▶ _Activity_
Go through the data below and return each line where the string "pvDomChar" appears.

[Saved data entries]
• • • • •
-- pv_equiv track=rewrite | github.com/Vjais/CS-583-MS-Apriori-Algorithm | run.py | supp_of_seq
-- ===== SOURCE A (Python) =====
-- def supp_of_seq(seq, data):
--     n = 0
--     for i in data:
--         for j in seq:
--             if j not in i:
--                 break
--         else:
--             n = n + 1
--     return n
-- ===== SOURCE B (Python) =====
-- def supp_of_seq(seq, data):
--     acc = set(range(len(data)))
--     for j in seq:
--         acc = {idx for idx in acc if j in data[idx]}
--     return len(acc)
-- ===== Notes on version B (the rewrite author's own statement) =====
-- stated objective: alternative
-- what changed: Item-major traversal maintaining a shrinking set of transaction indices (initialized to all indices, filtered per item), replacing A's transaction-major loop with an inner early-break scan and a running counter.
import Mathlib
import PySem

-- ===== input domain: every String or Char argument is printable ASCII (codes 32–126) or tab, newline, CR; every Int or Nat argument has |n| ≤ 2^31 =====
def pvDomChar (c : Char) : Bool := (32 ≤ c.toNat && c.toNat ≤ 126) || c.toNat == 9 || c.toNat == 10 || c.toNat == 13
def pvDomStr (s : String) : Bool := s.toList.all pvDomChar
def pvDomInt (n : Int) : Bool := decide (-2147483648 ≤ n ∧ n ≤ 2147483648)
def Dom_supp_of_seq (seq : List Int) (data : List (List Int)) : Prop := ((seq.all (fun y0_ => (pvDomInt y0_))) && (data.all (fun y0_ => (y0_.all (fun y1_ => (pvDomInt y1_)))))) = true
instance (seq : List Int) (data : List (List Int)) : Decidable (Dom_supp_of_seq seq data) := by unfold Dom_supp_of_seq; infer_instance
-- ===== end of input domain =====

-- B: item-major traversal over a shrinking set of transaction indices (alternative decomposition, same cost).

-- ===== PORT A =====
-- inner 'for j in seq: if j not in i: break / else:' — returns true iff the loop ran to completion
def pvCheckSeq (seq : List Int) (i : List Int) : Bool :=
  match seq with
  | [] => true
  | j :: rest => if j ∉ i then false else pvCheckSeq rest i

def supp_of_seq (seq : List Int) (data : List (List Int)) : Int :=
  data.foldl (fun n i => if pvCheckSeq seq i then n + 1 else n) 0

-- ===== PORT B =====
-- acc = set(range(len(data))); for j in seq: acc = {idx for idx in acc if j in data[idx]}; return len(acc)
-- indices in acc are always < data.length, so data[idx] is ported as data.getD idx []
def supp_of_seq_alt (seq : List Int) (data : List (List Int)) : Int :=
  (seq.foldl (fun acc j => acc.filter (fun idx => decide (j ∈ data.getD idx [])))
    (List.range data.length)).length

-- ===== PRECONDITION & SPEC =====
def Spec_supp_of_seq (seq : List Int) (data : List (List Int)) (out : Int) : Prop := out = supp_of_seq_alt seq data
instance (seq : List Int) (data : List (List Int)) (out : Int) : Decidable (Spec_supp_of_seq seq data out) := by unfold Spec_supp_of_seq; infer_instance

-- ===== CLAIM (what is proved, stated in full; the proofs are below) =====
def Claim_equal_supp_of_seq : Prop := ∀ (seq : List Int) (data : List (List Int)), Dom_supp_of_seq seq data → Spec_supp_of_seq seq data (supp_of_seq seq data)

-- ===== LEMMAS AND PROOFS =====

theorem pvCheckSeq_eq_all (seq i : List Int) :
    pvCheckSeq seq i = seq.all (fun j => decide (j ∈ i)) := by
  induction seq with
  | nil => rfl
  | cons j rest ih =>
    simp [pvCheckSeq, List.all_cons, ih]

theorem foldl_count (seq : List Int) (data : List (List Int)) (c : Int) :
    data.foldl (fun n i => if pvCheckSeq seq i then n + 1 else n) c
      = c + (data.filter (fun i => pvCheckSeq seq i)).length := by
  induction data generalizing c with
  | nil => simp
  | cons t rest ih =>
    by_cases h : pvCheckSeq seq t = true <;>
      simp [List.foldl_cons, h, ih]; ring

theorem foldl_filter (data : List (List Int)) (seq : List Int) (init : List Nat) :
    seq.foldl (fun acc j => acc.filter (fun idx => decide (j ∈ data.getD idx []))) init
      = init.filter (fun idx => seq.all (fun j => decide (j ∈ data.getD idx []))) := by
  induction seq generalizing init with
  | nil => simp
  | cons j rest ih =>
    simp only [List.foldl_cons, ih, List.filter_filter]
    congr 1
    funext idx
    simp [List.all_cons, Bool.and_comm]

theorem range_filter (data : List (List Int)) (q : List Int → Bool) :
    ((List.range data.length).filter (fun idx => q (data.getD idx []))).length
      = (data.filter q).length := by
  induction data with
  | nil => simp
  | cons t rest ih =>
    rw [List.length_cons, List.range_succ_eq_map]
    simp only [List.filter_cons, List.getD_cons_zero, List.filter_map,
      Function.comp_def, List.getD_cons_succ]
    simp only [List.getD] at ih ⊢
    by_cases h : q t = true <;> simp [h, ih]

-- ===== VERDICT (by name: the statement is the Claim_ definition above) =====
theorem supp_of_seq_spec : Claim_equal_supp_of_seq := by
  intro seq data _
  unfold Spec_supp_of_seq supp_of_seq supp_of_seq_alt
  rw [foldl_count, foldl_filter]
  simp only [pvCheckSeq_eq_all, zero_add]
  exact_mod_cast (range_filter data (fun t => seq.all (fun j => decide (j ∈ t)))).symm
• • • • •
▶ _Answer box_
def pvDomChar (c : Char) : Bool := (32 ≤ c.toNat && c.toNat ≤ 126) || c.toNat == 9 || c.toNat == 10 || c.toNat == 13
def pvDomStr (s : String) : Bool := s.toList.all pvDomChar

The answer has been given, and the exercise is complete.